Police must deal with Zanu PF terror gangs

HARARE – The resurfacing of terror gangs in several parts of the country — all of which are linked in one way or the other to the ruling Zanu PF — is indeed worrying.

Their resurfacing must be least surprising as it is a reminder of the impending 2018 elections. Innocent and unsuspecting citizens are taken advantage of and fleeced of various amounts of money in the name of the party.

Mbare has for long been the epicentre of terror gangs with the dreaded Jim Kunaka-led Chipangano.

However, in recent years, terror gangs have spread to other towns and even growth points and rural areas.

Chipangano became infamous for demanding money from commuter as well as bus operators at Mbare Musika.
Every bus that picked up passengers from the popular bus rank would have to pay a fee.

Although members of the gang claimed that proceeds went to the party, nobody ever admitted to receipting anything from Chipangano in the higher party hierarchy.

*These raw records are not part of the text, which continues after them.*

-- pv_equiv track=rewrite | github.com/levandow/grants-hello | app/normalize.py | _split_documents_vs_links
-- ===== SOURCE A (Python) =====
-- from typing import Any, Dict, List, Optional, Tuple
--
-- _DOC_KEYWORDS = (
--     "call", "work programme", "work program", "guide", "guidance",
--     "template", "terms", "conditions", "instructions"
-- )
--
-- def _split_documents_vs_links(links: List[Dict[str, Optional[str]]]):
--     """PDFs or doc-like labels -> documents; others -> links."""
--     docs, other = [], []
--     for l in links:
--         url = (l.get("url") or "").strip()
--         label = (l.get("label") or "").strip()
--         lower = f"{label} {url}".lower()
--         is_pdf = url.lower().endswith(".pdf")
--         is_doc_like = is_pdf or any(k in lower for k in _DOC_KEYWORDS)
--         doc_item = {
--             "title": label or None, "description": None, "url": url, "lang": None,
--             "primary": None, "filename": None, "external_id": None
--         }
--         if is_doc_like:
--             docs.append(doc_item)
--         else:
--             other.append({"label": label or None, "url": url})
--     # de-dup by URL
--     def dedupe(lst, key):
--         seen = set(); out = []
--         for x in lst:
--             k = x.get(key)
--             if k and k not in seen:
--                 seen.add(k); out.append(x)
--         return out
--     return dedupe(docs, "url"), dedupe(other, "url")
-- ===== SOURCE B (Python) =====
-- from typing import Dict, List, Optional
--
-- _DOC_KEYWORDS = (
--     "call", "work programme", "work program", "guide", "guidance",
--     "template", "terms", "conditions", "instructions"
-- )
--
-- def _split_documents_vs_links(links: List[Dict[str, Optional[str]]]):
--     """Single pass: classify and dedupe by URL at once, with two seen-sets."""
--     docs, other = [], []
--     seen_docs, seen_other = set(), set()
--     for l in links:
--         url = (l.get("url") or "").strip()
--         label = (l.get("label") or "").strip()
--         lower = f"{label} {url}".lower()
--         is_doc_like = url.lower().endswith(".pdf") or any(k in lower for k in _DOC_KEYWORDS)
--         if is_doc_like:
--             if url and url not in seen_docs:
--                 seen_docs.add(url)
--                 docs.append({
--                     "title": label or None, "description": None, "url": url, "lang": None,
--                     "primary": None, "filename": None, "external_id": None
--                 })
--         else:
--             if url and url not in seen_other:
--                 seen_other.add(url)
--                 other.append({"label": label or None, "url": url})
--     return docs, other
-- ===== Notes on version B (the rewrite author's own statement) =====
-- stated objective: simpler
-- what changed: Replaces A's three loops (classify into two lists, then a separate dedupe pass over each) with a single pass that classifies and dedupes at once, maintaining two seen-sets; the dedupe helper disappears.
import Mathlib
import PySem

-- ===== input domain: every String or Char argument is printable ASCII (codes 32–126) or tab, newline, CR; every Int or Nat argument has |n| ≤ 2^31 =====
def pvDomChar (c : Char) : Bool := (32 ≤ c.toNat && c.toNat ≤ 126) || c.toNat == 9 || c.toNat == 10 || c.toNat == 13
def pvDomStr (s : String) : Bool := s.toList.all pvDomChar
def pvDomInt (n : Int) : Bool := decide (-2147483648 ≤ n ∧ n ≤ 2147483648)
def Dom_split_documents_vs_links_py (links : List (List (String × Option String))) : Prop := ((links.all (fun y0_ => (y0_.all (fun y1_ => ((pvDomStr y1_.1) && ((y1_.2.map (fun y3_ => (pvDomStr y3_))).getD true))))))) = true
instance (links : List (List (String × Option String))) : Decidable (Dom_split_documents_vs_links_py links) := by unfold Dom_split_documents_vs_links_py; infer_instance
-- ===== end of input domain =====

-- B fuses A's classify-then-dedupe-each-list three-loop structure into one pass with two seen-sets (objective: simpler, same behaviour).

-- ===== PORT A =====
def pvKeywords : List String :=
  ["call", "work programme", "work program", "guide", "guidance",
   "template", "terms", "conditions", "instructions"]

-- the classification loop of A: appends each link's item to docs or other
def pvClassifyA (ls : List (List (String × Option String)))
    (acc : List (List (String × Option String)) × List (List (String × Option String))) :
    List (List (String × Option String)) × List (List (String × Option String)) :=
  match ls with
  | [] => acc
  | l :: rest =>
    let url := PySem.Str.strip ((((PySem.Dict.mk l).get? "url").join).getD "")
    let label := PySem.Str.strip ((((PySem.Dict.mk l).get? "label").join).getD "")
    let lower := PySem.Str.lower (PySem.Str.join " " [label, url])
    let is_pdf := PySem.Str.endswith (PySem.Str.lower url) ".pdf"
    let is_doc_like := is_pdf || pvKeywords.any (fun k => PySem.Str.isIn k lower)
    let doc_item : List (String × Option String) :=
      [("title", if label = "" then none else some label), ("description", none),
       ("url", some url), ("lang", none), ("primary", none), ("filename", none),
       ("external_id", none)]
    if is_doc_like then pvClassifyA rest (acc.1 ++ [doc_item], acc.2)
    else pvClassifyA rest
      (acc.1, acc.2 ++ [[("label", if label = "" then none else some label), ("url", some url)]])

-- A's inner 'dedupe' loop, carrying (seen, out)
def pvDedupeGo (lst : List (List (String × Option String))) (seen : PySem.Set String)
    (out : List (List (String × Option String))) :
    PySem.Set String × List (List (String × Option String)) :=
  match lst with
  | [] => (seen, out)
  | x :: rest =>
    match (PySem.Dict.mk x).get? "url" with
    | some (some s) =>
      if (s != "") && !(PySem.Set.contains seen s) then
        pvDedupeGo rest (PySem.Set.add seen s) (out ++ [x])
      else pvDedupeGo rest seen out
    | _ => pvDedupeGo rest seen out

def split_documents_vs_links_py (links : List (List (String × Option String))) :
    (List (List (String × Option String))) × (List (List (String × Option String))) :=
  let p := pvClassifyA links ([], [])
  ((pvDedupeGo p.1 PySem.Set.empty []).2, (pvDedupeGo p.2 PySem.Set.empty []).2)

-- ===== PORT B =====
-- B's single loop: classify and dedupe at once, with two seen-sets
def pvLoopB (ls : List (List (String × Option String)))
    (docs other : List (List (String × Option String)))
    (seenD seenO : PySem.Set String) :
    List (List (String × Option String)) × List (List (String × Option String)) :=
  match ls with
  | [] => (docs, other)
  | l :: rest =>
    let url := PySem.Str.strip ((((PySem.Dict.mk l).get? "url").join).getD "")
    let label := PySem.Str.strip ((((PySem.Dict.mk l).get? "label").join).getD "")
    let lower := PySem.Str.lower (PySem.Str.join " " [label, url])
    let is_doc_like := PySem.Str.endswith (PySem.Str.lower url) ".pdf"
      || pvKeywords.any (fun k => PySem.Str.isIn k lower)
    if is_doc_like then
      if (url != "") && !(PySem.Set.contains seenD url) then
        pvLoopB rest
          (docs ++ [[("title", if label = "" then none else some label), ("description", none),
            ("url", some url), ("lang", none), ("primary", none), ("filename", none),
            ("external_id", none)]])
          other (PySem.Set.add seenD url) seenO
      else pvLoopB rest docs other seenD seenO
    else
      if (url != "") && !(PySem.Set.contains seenO url) then
        pvLoopB rest docs
          (other ++ [[("label", if label = "" then none else some label), ("url", some url)]])
          seenD (PySem.Set.add seenO url)
      else pvLoopB rest docs other seenD seenO

def split_documents_vs_links_py_alt (links : List (List (String × Option String))) :
    (List (List (String × Option String))) × (List (List (String × Option String))) :=
  pvLoopB links [] [] PySem.Set.empty PySem.Set.empty

-- ===== PRECONDITION & SPEC =====
def Spec_split_documents_vs_links_py (links : List (List (String × Option String))) (out : (List (List (String × Option String))) × (List (List (String × Option String)))) : Prop := out = split_documents_vs_links_py_alt links
instance (links : List (List (String × Option String))) (out : (List (List (String × Option String))) × (List (List (String × Option String)))) : Decidable (Spec_split_documents_vs_links_py links out) := by unfold Spec_split_documents_vs_links_py; infer_instance

-- ===== CLAIM (what is proved, stated in full; the proofs are below) =====
def Claim_equal_split_documents_vs_links_py : Prop := ∀ (links : List (List (String × Option String))), Dom_split_documents_vs_links_py links → Spec_split_documents_vs_links_py links (split_documents_vs_links_py links)

-- ===== LEMMAS AND PROOFS =====
-- proof-side spec of A's classification loop, built by cons instead of append
def pvCls (ls : List (List (String × Option String))) :
    List (List (String × Option String)) × List (List (String × Option String)) :=
  match ls with
  | [] => ([], [])
  | l :: rest =>
    let url := PySem.Str.strip ((((PySem.Dict.mk l).get? "url").join).getD "")
    let label := PySem.Str.strip ((((PySem.Dict.mk l).get? "label").join).getD "")
    let lower := PySem.Str.lower (PySem.Str.join " " [label, url])
    let is_doc_like := PySem.Str.endswith (PySem.Str.lower url) ".pdf"
      || pvKeywords.any (fun k => PySem.Str.isIn k lower)
    if is_doc_like then
      ([("title", if label = "" then none else some label), ("description", none),
        ("url", some url), ("lang", none), ("primary", none), ("filename", none),
        ("external_id", none)] :: (pvCls rest).1, (pvCls rest).2)
    else
      ((pvCls rest).1,
       [("label", if label = "" then none else some label), ("url", some url)] :: (pvCls rest).2)

lemma pvClassifyA_eq (ls : List (List (String × Option String)))
    (d o : List (List (String × Option String))) :
    pvClassifyA ls (d, o) = (d ++ (pvCls ls).1, o ++ (pvCls ls).2) := by
  induction ls generalizing d o with
  | nil => simp [pvClassifyA, pvCls]
  | cons l rest ih =>
    simp only [pvClassifyA, pvCls]
    split_ifs <;> rw [ih] <;> simp

-- the fused loop of B equals A's dedupe of A's classification, for any running state
lemma pvLoopB_eq (ls : List (List (String × Option String)))
    (docs other : List (List (String × Option String))) (sD sO : PySem.Set String) :
    pvLoopB ls docs other sD sO =
      ((pvDedupeGo (pvCls ls).1 sD docs).2, (pvDedupeGo (pvCls ls).2 sO other).2) := by
  induction ls generalizing docs other sD sO with
  | nil => simp [pvLoopB, pvCls, pvDedupeGo]
  | cons l rest ih =>
    simp only [pvLoopB, pvCls]
    split_ifs <;>
      simp_all [pvDedupeGo, PySem.Dict.get?_mk_cons] <;>
      (split_ifs with hc <;> simp_all)

-- ===== VERDICT (by name: the statement is the Claim_ definition above) =====
theorem split_documents_vs_links_py_spec : Claim_equal_split_documents_vs_links_py := by
  intro links _
  unfold Spec_split_documents_vs_links_py split_documents_vs_links_py split_documents_vs_links_py_alt
  rw [pvClassifyA_eq, pvLoopB_eq]
  simp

The operations of the terror group was that they carried out their criminal activities in broad daylight, with reports that were made to the police on the gang’s activities never getting investigated, giving credence to the theory that indeed some officials high up the party hierarchy benefitted from the illicit activities.

Only last week, there were reports that farmers who bring their produce to Mbare Musika from rural areas have been the latest victims having lost huge amounts of money to Chipangano.

The group is reportedly now led by Mbare ward 4 chairperson Kuda Mavhaza, who is believed to be operating with the blessings of Harare provincial youth leader Edson Takataka.
During Kunaka’s time, Chipangano had even set up a branch in Mutare.

Kwekwe has another notorious group, Al Shabaab — named after the Somalia-based terrorist affiliate of al-Qaeda, fighting to turn the country into a fundamentalist Islamic State, which has been blamed for many attacks in the Midlands Province.

The groups have one thing in common.

They ride on the fear they instil in residents and traders, and fleece them of their hard-earned cash. Obviously, nobody receipts the money, making the illicit activity fertile ground for self-enrichment for those in control of the gangs.

The fact that police do not seem keen to probe reports of the activities of the gangs is disturbing.

One of the victims in the Mbare case last week claims he reported to Mbare Police Station under case number RRB3200675 and even brought police officers to effect arrest, but nothing was done with the officers reportedly claiming the group was a violent clique.

Terror gangs — which are very militant in nature — are not new in Zanu PF.

It appears this confirms Zanu PF’s perennial sense of insecurity which forces it to thrive on violence most of the time.
The emergence of Green Bombers — graduates of youth training institutions that were the brainchild of the late Zanu PF political commissar Border Gezi — have often played critical roles in the aid of Zanu PF in pre-election periods, benefitting the ruling party immensely in the process.

Zimbabweans need not forget the notorious bases in the run-up to the June 2008 presidential run-off poll. Citizens were literally force-marched to Zanu PF rallies at bases that had been set up, particularly in high-density suburbs and rural areas.

The experiences of March 2008 — when President Robert Mugabe lost for the first time in an election, to Morgan Tsvangirai of the MDC — forced Zanu PF to resort to violent and coercive tactics which could only thrive through the use of militant party groupings in the mould of Chipangano and the “Green Bombers”.

Their role was to instil fear in the electorate for the benefit of Zanu PF and until today, the fear factor remains a key determinant of poll results in Zimbabwean elections.

For that reason, the police must apprehend terror gangs as soon as their presence is reported to them.